▸ WHAT IS EXPECTED
Your task is to restate word for word the lines of the listing below that start at the one containing "by_cases h : (List.foldl" and run to the end; please add nothing.

▸ MATERIAL FOR THIS TASK
****************************************

-- pv_equiv track=rewrite | github.com/junguksim/PS_zip | programmers/level3/네트워크.py | DFS
-- ===== SOURCE A (Python) =====
-- def DFS(graph):
--     networks = []
--     for i in graph:
--         stack = [i]
--         visited = []
--         while stack:
--             current = stack.pop(-1)
--             if current not in visited:
--                 visited.append(current)
--                 if current in graph:
--                     temp = list(set(graph[current]) - set(visited))
--                     temp = sorted(temp,reverse=True)
--                     stack += temp
--         networks.append(visited)
--     return networks
-- ===== SOURCE B (Python) =====
-- def DFS(graph):
--     def visit(node, visited):
--         visited.append(node)
--         if node in graph:
--             for nb in sorted(set(graph[node])):
--                 if nb not in visited:
--                     visit(nb, visited)
--     networks = []
--     for i in graph:
--         visited = []
--         visit(i, visited)
--         networks.append(visited)
--     return networks
-- ===== Notes on version B (the rewrite author's own statement) =====
-- stated objective: simpler
-- what changed: Replaced A's explicit value stack (which re-sorts the still-unvisited neighbour set at every visit and re-checks visitedness at pop time) by a plain recursive DFS helper that marks a node at discovery time and recurses into each not-yet-visited neighbour in ascending order.
import Mathlib
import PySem

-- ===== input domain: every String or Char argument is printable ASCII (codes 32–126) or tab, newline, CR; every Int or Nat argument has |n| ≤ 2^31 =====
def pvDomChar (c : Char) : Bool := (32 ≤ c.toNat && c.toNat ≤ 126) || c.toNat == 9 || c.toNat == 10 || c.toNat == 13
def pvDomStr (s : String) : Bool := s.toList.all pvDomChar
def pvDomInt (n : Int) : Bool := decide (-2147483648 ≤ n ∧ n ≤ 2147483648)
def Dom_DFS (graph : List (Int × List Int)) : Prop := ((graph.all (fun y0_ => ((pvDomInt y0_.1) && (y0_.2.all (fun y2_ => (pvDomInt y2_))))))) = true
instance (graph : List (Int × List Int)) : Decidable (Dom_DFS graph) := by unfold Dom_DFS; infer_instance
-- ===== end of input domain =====
-- pv_equiv track=rewrite | github.com/criscit/SomeProjects | Algorithms/Tinkoff/10.py | find_tink
-- ===== SOURCE A (Python) =====
-- def find_tink(s: str):
--     search = 'tinkoff'
--     out_s = ''
--     i = 0
--     for ch in s:
--         if i < len(search) and ch == search[i]:
--             i += 1
--             ch = ch.upper()
--
--
--         out_s += ch
--
--     if i == len(search):
--         return out_s
--     else:
--         return "IMPOSSIBLE"
-- ===== SOURCE B (Python) =====
-- def find_tink(s):
--     target = 'tinkoff'
--     matched = set()
--     j = 0
--     for idx, ch in enumerate(s):
--         if j < len(target) and ch == target[j]:
--             matched.add(idx)
--             j += 1
--     if j < len(target):
--         return "IMPOSSIBLE"
--     return ''.join(c.upper() if i in matched else c for i, c in enumerate(s))
-- ===== Notes on version B (the rewrite author's own statement) =====
-- stated objective: alternative
-- what changed: Replaces A's single fused loop that mutates a growing output string with a two-phase algorithm: a first greedy pass collects the matched indices into a set, then a separate join-reconstruction pass uppercases exactly those indices.
import Mathlib
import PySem

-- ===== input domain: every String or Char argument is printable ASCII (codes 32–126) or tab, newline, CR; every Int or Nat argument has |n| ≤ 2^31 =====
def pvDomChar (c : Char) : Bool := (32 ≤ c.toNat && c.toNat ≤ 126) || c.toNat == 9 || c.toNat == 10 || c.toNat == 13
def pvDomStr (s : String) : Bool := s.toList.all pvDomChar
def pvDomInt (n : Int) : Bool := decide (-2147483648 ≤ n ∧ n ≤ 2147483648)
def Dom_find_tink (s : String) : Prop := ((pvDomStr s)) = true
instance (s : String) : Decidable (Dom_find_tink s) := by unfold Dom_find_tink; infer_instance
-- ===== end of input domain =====

-- B restructures A's single fused accumulating loop into two passes (collect matched indices
-- into a set, then rebuild by join); objective: alternative (same result, different decomposition).

-- ===== PORT A =====
-- loop body of A: state (i, out_s); ch.upper() = upperChar (exact: ch is ASCII here whenever reached)
def stepA (st : Nat × List Char) (ch : Char) : Nat × List Char :=
  if st.1 < ("tinkoff".toList).length ∧ ch = ("tinkoff".toList).getD st.1 ' '
  then (st.1 + 1, st.2 ++ [PySem.Chars.upperChar ch])
  else (st.1, st.2 ++ [ch])

def find_tink (s : String) : String :=
  let st := s.toList.foldl stepA (0, [])
  if st.1 = ("tinkoff".toList).length then String.mk st.2 else "IMPOSSIBLE"

-- ===== PORT B =====
-- loop body of B's first pass: state (matched, j)
def stepB (st : PySem.Set Int × Nat) (p : Int × Char) : PySem.Set Int × Nat :=
  if st.2 < ("tinkoff".toList).length ∧ p.2 = ("tinkoff".toList).getD st.2 ' '
  then (PySem.Set.add st.1 p.1, st.2 + 1)
  else st

def find_tink_alt (s : String) : String :=
  let st := (PySem.List.enumerate s.toList 0).foldl stepB (PySem.Set.empty, 0)
  if st.2 < ("tinkoff".toList).length then "IMPOSSIBLE"
  else String.mk ((PySem.List.enumerate s.toList 0).map
    (fun p => if PySem.Set.contains st.1 p.1 then PySem.Chars.upperChar p.2 else p.2))

-- ===== PRECONDITION & SPEC =====
def Spec_find_tink (s : String) (out : String) : Prop := out = find_tink_alt s
instance (s : String) (out : String) : Decidable (Spec_find_tink s out) := by unfold Spec_find_tink; infer_instance

-- ===== CLAIM (what is proved, stated in full; the proofs are below) =====
def Claim_equal_find_tink : Prop := ∀ (s : String), Dom_find_tink s → Spec_find_tink s (find_tink s)

-- ===== LEMMAS AND PROOFS =====

-- A's accumulator splits off
theorem foldA_acc (cs : List Char) (j : Nat) (out : List Char) :
    cs.foldl stepA (j, out) = ((cs.foldl stepA (j, [])).1, out ++ (cs.foldl stepA (j, [])).2) := by
  induction cs generalizing j out with
  | nil => simp
  | cons c cs ih =>
    simp only [List.foldl_cons, stepA]
    split
    · rw [ih (j+1) (out ++ [PySem.Chars.upperChar c]), ih (j+1) ([] ++ [PySem.Chars.upperChar c])]
      simp
    · rw [ih j (out ++ [c]), ih j ([] ++ [c])]
      simp

-- A's pointer never exceeds 7
theorem foldA_le (cs : List Char) (j : Nat) (out : List Char) (h : j ≤ 7) :
    (cs.foldl stepA (j, out)).1 ≤ 7 := by
  induction cs generalizing j out with
  | nil => simpa using h
  | cons c cs ih =>
    simp only [List.foldl_cons, stepA]
    split
    · rename_i hc
      exact ih _ _ (by simpa using hc.1)
    · exact ih _ _ h

-- B's set only grows
theorem foldB_mono (l : List (Int × Char)) (m : PySem.Set Int) (j : Nat) (x : Int)
    (hx : x ∈ m) : x ∈ (l.foldl stepB (m, j)).1 := by
  induction l generalizing m j with
  | nil => simpa using hx
  | cons p l ih =>
    simp only [List.foldl_cons, stepB]
    split
    · exact ih _ _ ((PySem.Set.mem_add _ _ _).2 (Or.inl hx))
    · exact ih _ _ hx

-- members of B's final set come from the initial set or the indices of the list
theorem foldB_mem (l : List (Int × Char)) (m : PySem.Set Int) (j : Nat) (x : Int)
    (hx : x ∈ (l.foldl stepB (m, j)).1) : x ∈ m ∨ x ∈ l.map (·.1) := by
  induction l generalizing m j with
  | nil => simp_all
  | cons p l ih =>
    simp only [List.foldl_cons, stepB] at hx
    split at hx
    · rcases ih _ _ hx with h | h
      · rcases (PySem.Set.mem_add _ _ _).1 h with h | h
        · exact Or.inl h
        · exact Or.inr (by simp [h])
      · exact Or.inr (by simp [h])
    · rcases ih _ _ hx with h | h
      · exact Or.inl h
      · exact Or.inr (by simp [h])

-- main invariant: B's first pass ends at A's pointer, and B's reconstruction pass
-- rebuilds exactly A's output suffix
theorem main_inv (cs : List Char) (b : Int) (m : PySem.Set Int) (j : Nat)
    (hm : ∀ x ∈ m, x < b) :
    ((PySem.List.enumerate cs b).foldl stepB (m, j)).2 = (cs.foldl stepA (j, [])).1 ∧
    (PySem.List.enumerate cs b).map
      (fun p => if PySem.Set.contains ((PySem.List.enumerate cs b).foldl stepB (m, j)).1 p.1
                then PySem.Chars.upperChar p.2 else p.2)
      = (cs.foldl stepA (j, [])).2 := by
  induction cs generalizing b m j with
  | nil => simp [PySem.List.enumerate_nil]
  | cons c cs ih =>
    rw [PySem.List.enumerate_cons]
    simp only [List.foldl_cons, List.map_cons]
    by_cases hc : j < ("tinkoff".toList).length ∧ c = ("tinkoff".toList).getD j ' '
    · have hb : b ∉ m := fun h => absurd (hm b h) (lt_irrefl b)
      have hstep : stepB (m, j) (b, c) = (m ++ [b], j + 1) := by
        unfold stepB
        rw [if_pos hc, PySem.Set.add_of_not_mem hb]
      have hm' : ∀ x ∈ m ++ [b], x < b + 1 := by
        intro x hx
        rcases List.mem_append.1 hx with h | h
        · exact lt_trans (hm x h) (by omega)
        · simp at h; omega
      obtain ⟨ih1, ih2⟩ := ih (b + 1) (m ++ [b]) (j + 1) hm'
      have hA : stepA (j, ([] : List Char)) c = (j + 1, [PySem.Chars.upperChar c]) := by
        unfold stepA
        rw [if_pos hc]
        rfl
      simp only [hstep, hA]
      rw [foldA_acc cs (j+1) [PySem.Chars.upperChar c]]
      refine ⟨ih1, ?_⟩
      have hbmem : b ∈ ((PySem.List.enumerate cs (b+1)).foldl stepB (m ++ [b], j+1)).1 :=
        foldB_mono _ _ _ _ (by simp)
      have hcb : PySem.Set.contains ((PySem.List.enumerate cs (b+1)).foldl stepB (m ++ [b], j+1)).1 b = true :=
        (PySem.Set.contains_iff _ _).2 hbmem
      rw [if_pos hcb, ih2]
      rfl
    · have hstep : stepB (m, j) (b, c) = (m, j) := by
        unfold stepB
        rw [if_neg hc]
      have hm' : ∀ x ∈ m, x < b + 1 := fun x hx => lt_trans (hm x hx) (by omega)
      obtain ⟨ih1, ih2⟩ := ih (b + 1) m j hm'
      have hA : stepA (j, ([] : List Char)) c = (j, [c]) := by
        unfold stepA
        rw [if_neg hc]
        rfl
      simp only [hstep, hA]
      rw [foldA_acc cs j [c]]
      refine ⟨ih1, ?_⟩
      have hbnot : b ∉ ((PySem.List.enumerate cs (b+1)).foldl stepB (m, j)).1 := by
        intro h
        rcases foldB_mem _ _ _ _ h with h | h
        · exact absurd (hm b h) (lt_irrefl b)
        · rw [PySem.List.map_fst_enumerate] at h
          have := (PySem.List.mem_pyRange_one).1 h
          omega
      have hcb : ¬ (PySem.Set.contains ((PySem.List.enumerate cs (b+1)).foldl stepB (m, j)).1 b = true) :=
        fun h => hbnot ((PySem.Set.contains_iff _ _).1 h)
      rw [if_neg hcb, ih2]
      rfl

-- ===== VERDICT (by name: the statement is the Claim_ definition above) =====
theorem find_tink_spec : Claim_equal_find_tink := by
  intro s _
  unfold Spec_find_tink find_tink find_tink_alt
  obtain ⟨h1, h2⟩ := main_inv s.toList 0 PySem.Set.empty 0
    (by intro x hx; simp [PySem.Set.empty] at hx)
  simp only [h1, h2]
  have hle : (s.toList.foldl stepA (0, [])).1 ≤ 7 := foldA_le _ _ _ (by omega)
  have hlen : ("tinkoff".toList).length = 7 := rfl
  by_cases h : (List.foldl stepA (0, []) s.toList).1 = 7
  · rw [if_pos (by rw [hlen]; exact h), if_neg (by rw [hlen]; omega)]
  · rw [if_neg (by rw [hlen]; exact h), if_pos (by rw [hlen]; omega)]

****************************************

▸ ANSWER TO THIS EXERCISE
  by_cases h : (List.foldl stepA (0, []) s.toList).1 = 7
  · rw [if_pos (by rw [hlen]; exact h), if_neg (by rw [hlen]; omega)]
  · rw [if_neg (by rw [hlen]; exact h), if_pos (by rw [hlen]; omega)]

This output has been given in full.